Fermer l'oeil dans un ancien hôtel particulier du Marais avec vue sur le chevet de Notre-Dame, se réveiller dans une chambre polychrome, au décor baroque ou branché... Derrière les gros acteurs de l'hébergement des jeunes, Paris regorge de petits joyaux ignorés du grand public.

Alors que le secteur des auberges de jeunesse est de plus en plus chamboulé par l'arrivée de grands concurrents privés comme Generator, les petits établissements de quelques dizaines de chambres viennent dépoussiérer l'image traditionnelle des «AJ» aux dortoirs lugubres et aux salles de bain forcément communes.

Peu connues en dehors du cercle des enseignants, les Mije (Maisons internationales de la jeunesse et des étudiants) proposent ainsi depuis plus de 30 ans des lits dans trois anciens hôtels du XVIIe siècle, en plein Marais. Entre l'ancienne demeure du fauconnier du roi et celle, à colombages, des religieuses de l'abbaye de Maubuisson, les routards évoluent dans un décor peu usuel pour une auberge de jeunesse, comtoise et fauteuils Louis XIII à la clé, même si les chambres ont toutes été modernisées.

«En dehors du cachet des bâtiments, les chambres sont toutes équipées de douches et le ménage est fait tous les jours, le tout pour 33,50 euros» par lit, assure Manuel de Carvalho, adjoint de gestion.

À côté de ces lieux chargés d'histoire, fleurissent depuis quelques années des auberges indépendantes design qui se présentent comme des «boutiques hostels», avec un prix à mi-chemin entre l'AJ et l'hôtel.

Oops!, Beautiful city, Caulaincourt Square, The Loft... Il s'agit généralement de petites structures dans lesquelles chaque chambre, finement décorée, avec un mobilier et des lampes design, dégage une ambiance particulière. Elles revendiquent aussi une proximité plus grande avec le client ainsi qu'une connexion WiFi à toute épreuve.

«On voit apparaître une tendance proche de celle qu'on a observée avec les boutiques-hôtels, à savoir des établissements qui jouent sur l'authenticité et le décor, mais ils restent marginaux en termes de volume», reconnaît Vanguelis Panayotis, directeur du développement au cabinet MKG.

«Capital sympathie»

The Loft, près de Belleville, et Oops!, près des Gobelins, sont deux de ces «hostels» de dernière génération. Propriété d'une famille d'hôteliers franco-chiliens, elles misent à la fois sur l'élégance (patio, tables Fermob) et la désinvolture, avec un papier peint imitation «peau de vache». «C'est un lieu décalé, on a joué la créativité. Par-delà le style, tout est mis à disposition, j'ai voulu créer un endroit confortable, un 3 étoiles en auberge», explique le fondateur de l'établissement, Laurent Chicheportiche, tout en ajoutant qu'aujourd'hui «la concurrence est plus rude qu'il y a quelques années».

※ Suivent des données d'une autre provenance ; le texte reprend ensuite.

-- pv_equiv track=rewrite | github.com/Kalyani2022/EIP_Projects | mail_sent_flask.py | bilk_mails
-- ===== SOURCE A (Python) =====
-- def bilk_mails(data):
--
--     recipients = []
--     for i in data:
--         recipients.append(i[0])
--
--     chunk = 50
--     test_emails = ['kalyanibhattacharjee@outlook.com', 'priyasisb@gmail.com']
--     send_recipients = []
--
--     for i in range(0, len(recipients), chunk-2):
--         chunk_recipients = recipients[i:i+(chunk-2)]
--         chunk_recipients.insert((chunk-2) , test_emails[0])
--         chunk_recipients.insert((chunk-1) , test_emails[1])
--         send_recipients.append(chunk_recipients)
--
--     return send_recipients
-- ===== SOURCE B (Python) =====
-- def bilk_mails(data):
--     # One streaming pass: extract row[0] and chunk into groups of 48 on the fly,
--     # appending the two test addresses to each finished (or trailing partial) group.
--     test_emails = ['kalyanibhattacharjee@outlook.com', 'priyasisb@gmail.com']
--     send_recipients = []
--     current = []
--     for row in data:
--         current.append(row[0])
--         if len(current) == 48:
--             send_recipients.append(current + test_emails)
--             current = []
--     if current:
--         send_recipients.append(current + test_emails)
--     return send_recipients
-- ===== Notes on version B (the rewrite author's own statement) =====
-- stated objective: simpler
-- what changed: Replaces A's two-pass scheme (build the full recipients list, then slice it by a range loop with two clamped insert calls per chunk) with a single streaming loop that appends row[0] to a running 48-element buffer and flushes buffer+test_emails whenever the buffer fills, plus a final flush of the non-empty remainder.
import Mathlib
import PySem

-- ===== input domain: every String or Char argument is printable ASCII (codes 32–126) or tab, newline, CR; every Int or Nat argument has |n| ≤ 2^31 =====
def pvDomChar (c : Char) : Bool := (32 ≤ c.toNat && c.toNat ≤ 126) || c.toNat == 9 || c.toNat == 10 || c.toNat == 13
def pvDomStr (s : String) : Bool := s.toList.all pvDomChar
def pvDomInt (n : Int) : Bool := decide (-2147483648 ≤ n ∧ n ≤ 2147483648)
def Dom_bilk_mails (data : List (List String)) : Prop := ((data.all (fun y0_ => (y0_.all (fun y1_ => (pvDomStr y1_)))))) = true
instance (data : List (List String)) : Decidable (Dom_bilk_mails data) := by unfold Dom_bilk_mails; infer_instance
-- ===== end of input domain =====

-- B differs from A by fusing the extraction pass and the chunking pass into one streaming
-- loop over the rows with a 48-element buffer; equivalence is proved on inputs whose rows
-- are all non-empty (elsewhere Python's i[0] raises IndexError in both A and B).

-- ===== PORT A =====
-- i[0] is ported as (pyGet? i 0).getD "": exact on Pre_ (every row non-empty); on an
-- empty row Python raises IndexError, which Pre_ excludes.
def bilk_mails (data : List (List String)) : List (List String) :=
  let recipients := data.foldl (fun acc i => acc ++ [(PySem.List.pyGet? i 0).getD ""]) []
  let chunk : Int := 50
  let test_emails := ["kalyanibhattacharjee@outlook.com", "priyasisb@gmail.com"]
  (PySem.List.pyRange 0 recipients.length (chunk - 2)).foldl
    (fun send_recipients i =>
      let chunk_recipients := PySem.List.slice recipients (some i) (some (i + (chunk - 2)))
      let chunk_recipients := PySem.List.insert chunk_recipients (chunk - 2)
        (PySem.List.pyGetD test_emails 0 "")
      let chunk_recipients := PySem.List.insert chunk_recipients (chunk - 1)
        (PySem.List.pyGetD test_emails 1 "")
      send_recipients ++ [chunk_recipients]) []

-- ===== PORT B =====
-- row[0] ported as (pyGet? row 0).getD "": exact on Pre_ (every row non-empty).
def bilkAltGo (tests : List String) : List (List String) → List String → List (List String)
  | [], current => if current.isEmpty then [] else [current ++ tests]
  | row :: rest, current =>
      let current' := current ++ [(PySem.List.pyGet? row 0).getD ""]
      if current'.length = 48 then (current' ++ tests) :: bilkAltGo tests rest []
      else bilkAltGo tests rest current'

def bilk_mails_alt (data : List (List String)) : List (List String) :=
  bilkAltGo ["kalyanibhattacharjee@outlook.com", "priyasisb@gmail.com"] data []

-- ===== PRECONDITION & SPEC =====
-- Pre_ excludes inputs containing an empty row: there Python A (and B) raises IndexError on i[0].
def Pre_bilk_mails (data : List (List String)) : Prop := ∀ r ∈ data, r ≠ []
instance (data : List (List String)) : Decidable (Pre_bilk_mails data) := by
  unfold Pre_bilk_mails; infer_instance
def pvWitness_bilk_mails : List (List String) := [["a@x.com"], ["b@x.com", "zz"]]
def Spec_bilk_mails (data : List (List String)) (out : List (List String)) : Prop := out = bilk_mails_alt data
instance (data : List (List String)) (out : List (List String)) : Decidable (Spec_bilk_mails data out) := by unfold Spec_bilk_mails; infer_instance

-- ===== CLAIM (what is proved, stated in full; the proofs are below) =====
def Claim_equal_bilk_mails : Prop := ∀ (data : List (List String)), Dom_bilk_mails data → Pre_bilk_mails data → Spec_bilk_mails data (bilk_mails data)

-- ===== LEMMAS AND PROOFS =====

def bilkTests : List String := ["kalyanibhattacharjee@outlook.com", "priyasisb@gmail.com"]

-- common intermediate: chunk a flat list into groups of 48, each followed by the two tests
def bilkChunks (xs : List String) : List (List String) :=
  if h : xs = [] then [] else
    (xs.take 48 ++ bilkTests) :: bilkChunks (xs.drop 48)
termination_by xs.length
decreasing_by
  have : 0 < xs.length := List.length_pos_of_ne_nil h
  simp [List.length_drop]; omega

theorem bilkChunks_nil : bilkChunks [] = [] := by
  rw [bilkChunks]; simp

theorem bilkChunks_cons (xs : List String) (h : xs ≠ []) :
    bilkChunks xs = (xs.take 48 ++ bilkTests) :: bilkChunks (xs.drop 48) := by
  rw [bilkChunks]; simp [h]

theorem pyRange48_nil (a b : Int) (h : b ≤ a) : PySem.List.pyRange a b 48 = [] := by
  rw [PySem.List.pyRange_of_pos a b (by norm_num)]
  simp [show ¬ a < b by omega]

theorem pyRange48_cons (a b : Int) (h : a < b) :
    PySem.List.pyRange a b 48 = a :: PySem.List.pyRange (a + 48) b 48 := by
  rw [PySem.List.pyRange_of_pos a b (by norm_num),
      PySem.List.pyRange_of_pos (a + 48) b (by norm_num)]
  have hc : ((b - a + 48 - 1) / 48).toNat
      = (if a + 48 < b then ((b - (a + 48) + 48 - 1) / 48).toNat else 0) + 1 := by
    split_ifs with h2 <;> omega
  rw [if_pos h, hc, List.range_succ_eq_map]
  simp [List.map_map, Function.comp]
  intro k _
  ring

theorem insert_clamped (c : List String) (p : ℕ) (t : String) (h : c.length ≤ p) :
    PySem.List.insert c (p : Int) t = c ++ [t] := by
  have hm : min (p : Int) (c.length : Int) = (c.length : Int) := by omega
  have hp : ¬ ((p : Int) < 0) := by omega
  simp [PySem.List.insert, PySem.List.sliceIndices, hm, hp]

-- A's range loop, started at offset j, produces the chunks of the dropped suffix
theorem bilk_A_loop (full : List String) (j : ℕ) (acc : List (List String)) :
    (PySem.List.pyRange (j : Int) full.length 48).foldl
      (fun send_recipients i =>
        let c := PySem.List.slice full (some i) (some (i + 48))
        let c := PySem.List.insert c 48 (PySem.List.pyGetD bilkTests 0 "")
        let c := PySem.List.insert c 49 (PySem.List.pyGetD bilkTests 1 "")
        send_recipients ++ [c]) acc
      = acc ++ bilkChunks (full.drop j) := by
  by_cases hj : full.length ≤ j
  · rw [pyRange48_nil _ _ (by exact_mod_cast hj)]
    simp [List.drop_eq_nil_of_le hj, bilkChunks_nil]
  · have hj' : j < full.length := by omega
    rw [pyRange48_cons _ _ (by exact_mod_cast hj')]
    simp only [List.foldl_cons]
    have hslice : PySem.List.slice full (some (j : Int)) (some ((j : Int) + 48))
        = (full.drop j).take 48 := by
      have := PySem.List.slice_natCast_add full j 48
      simpa using this
    have hlen : ((full.drop j).take 48).length ≤ 48 := by
      rw [List.length_take]; omega
    have h48 : PySem.List.insert ((full.drop j).take 48) 48
        (PySem.List.pyGetD bilkTests 0 "") = (full.drop j).take 48 ++ [bilkTests[0]] := by
      have := insert_clamped ((full.drop j).take 48) 48 bilkTests[0] hlen
      simpa [bilkTests, PySem.List.pyGetD_ofNat'] using this
    have hlen2 : ((full.drop j).take 48 ++ [bilkTests[0]]).length ≤ 49 := by
      rw [List.length_append, List.length_take]
      simp only [List.length_cons, List.length_nil]
      omega
    have h49 : PySem.List.insert ((full.drop j).take 48 ++ [bilkTests[0]]) 49
        (PySem.List.pyGetD bilkTests 1 "")
        = (full.drop j).take 48 ++ [bilkTests[0]] ++ [bilkTests[1]] := by
      have := insert_clamped ((full.drop j).take 48 ++ [bilkTests[0]]) 49 bilkTests[1] hlen2
      simpa [bilkTests, PySem.List.pyGetD_ofNat'] using this
    have hstep : ((j : Int) + 48) = ((j + 48 : ℕ) : Int) := by push_cast; ring
    rw [hslice, h48, h49, hstep, bilk_A_loop full (j + 48)]
    rw [bilkChunks_cons (full.drop j) (by
      intro hnil
      have := List.drop_eq_nil_iff.mp hnil
      omega)]
    simp [bilkTests, List.append_assoc]
termination_by full.length - j
decreasing_by omega

def bilkExt (r : List String) : String := (PySem.List.pyGet? r 0).getD ""

-- B's streaming loop computes the chunks of buffer ++ extracted rows
theorem bilk_B_loop (data : List (List String)) (cur : List String) (hcur : cur.length < 48) :
    bilkAltGo bilkTests data cur = bilkChunks (cur ++ data.map bilkExt) := by
  induction data generalizing cur with
  | nil =>
    simp only [bilkAltGo, List.map_nil, List.append_nil]
    by_cases h : cur = []
    · simp [h, bilkChunks_nil]
    · rw [bilkChunks_cons cur h]
      simp [List.isEmpty_iff, h, List.take_of_length_le (by omega : cur.length ≤ 48),
        List.drop_eq_nil_of_le (by omega : cur.length ≤ 48), bilkChunks_nil]
  | cons row rest ih =>
    simp only [bilkAltGo]
    by_cases hfull : (cur ++ [(PySem.List.pyGet? row 0).getD ""]).length = 48
    · rw [if_pos hfull, ih [] (by norm_num)]
      simp only [List.nil_append]
      rw [show cur ++ (row :: rest).map bilkExt
          = (cur ++ [(PySem.List.pyGet? row 0).getD ""]) ++ rest.map bilkExt by
        simp [bilkExt, List.append_assoc]]
      rw [bilkChunks_cons ((cur ++ [(PySem.List.pyGet? row 0).getD ""]) ++ (rest.map bilkExt))
        (by simp)]
      rw [show (48 : ℕ) = (cur ++ [(PySem.List.pyGet? row 0).getD ""]).length from hfull.symm]
      rw [List.take_left, List.drop_left]
    · rw [if_neg hfull, ih _ (by simp at hfull ⊢; omega)]
      simp [bilkExt, List.append_assoc]

-- ===== VERDICT (by name: the statement is the Claim_ definition above) =====
theorem bilk_mails_spec : Claim_equal_bilk_mails := by
  intro data _ _
  unfold Spec_bilk_mails bilk_mails bilk_mails_alt
  simp only []
  rw [show (List.foldl (fun acc i => acc ++ [(PySem.List.pyGet? i 0).getD ""]) ([] : List String) data)
      = data.map (fun i => (PySem.List.pyGet? i 0).getD "") from by
    simpa using PySem.List.foldl_append_singleton_eq_map
      (fun i : List String => (PySem.List.pyGet? i 0).getD "") data []]
  have hA := bilk_A_loop (data.map (fun i => (PySem.List.pyGet? i 0).getD "")) 0 []
  have hB := bilk_B_loop data [] (by norm_num)
  refine hA.trans (Eq.trans ?_ hB.symm)
  simp only [List.nil_append, List.drop_zero]
  rfl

Chez Oops!, les clients étrangers apprécient le «design très français». «C'est génial, c'est probablement la meilleure auberge depuis qu'on est en Europe, on a un balcon, une salle de bains», apprécie Lewis Robson, un Australien de 20 ans.

Alors que Paris cherche à rattraper son retard en Europe en matière d'hébergement pour les jeunes, les investisseurs voient les projets d'auberges sous un jour plus favorable.

«On trouve dans ce domaine des comptes d'exploitation performants, ce qui n'était pas le cas avant des auberges traditionnelles», estime Vanguelis Panayotis. En privilégiant le partage à la possession, la consommation collaborative a beaucoup joué, selon lui, dans l'attractivité retrouvée des AJ.

Pour Henri de Pracomtal, qui a investi dans Les Piaules, une auberge de 34 chambres et 162 lits qui ouvrira en septembre dans un immeuble Art déco du bas Belleville, ce type de projet bénéficie d'«un capital sympathie, tant auprès de la mairie que des investisseurs». L'établissement, situé dans un ancien centre de formation, a nécessité un investissement de 8 millions d'euros. Il devrait atteindre la rentabilité «à la fin de la première année», espère l'investisseur.

Pour attirer le public, les associés à l'origine du projet, trois trentenaires passionnés de voyage, tablent sur une offre de vins français, ainsi que sur des viennoiseries, fromages et charcuteries du quartier de Belleville. «Pour le reste, on a pris le meilleur de ce qu'on a trouvé dans les auberges qu'on a visitées dans le monde», assure Louis Kerveillant.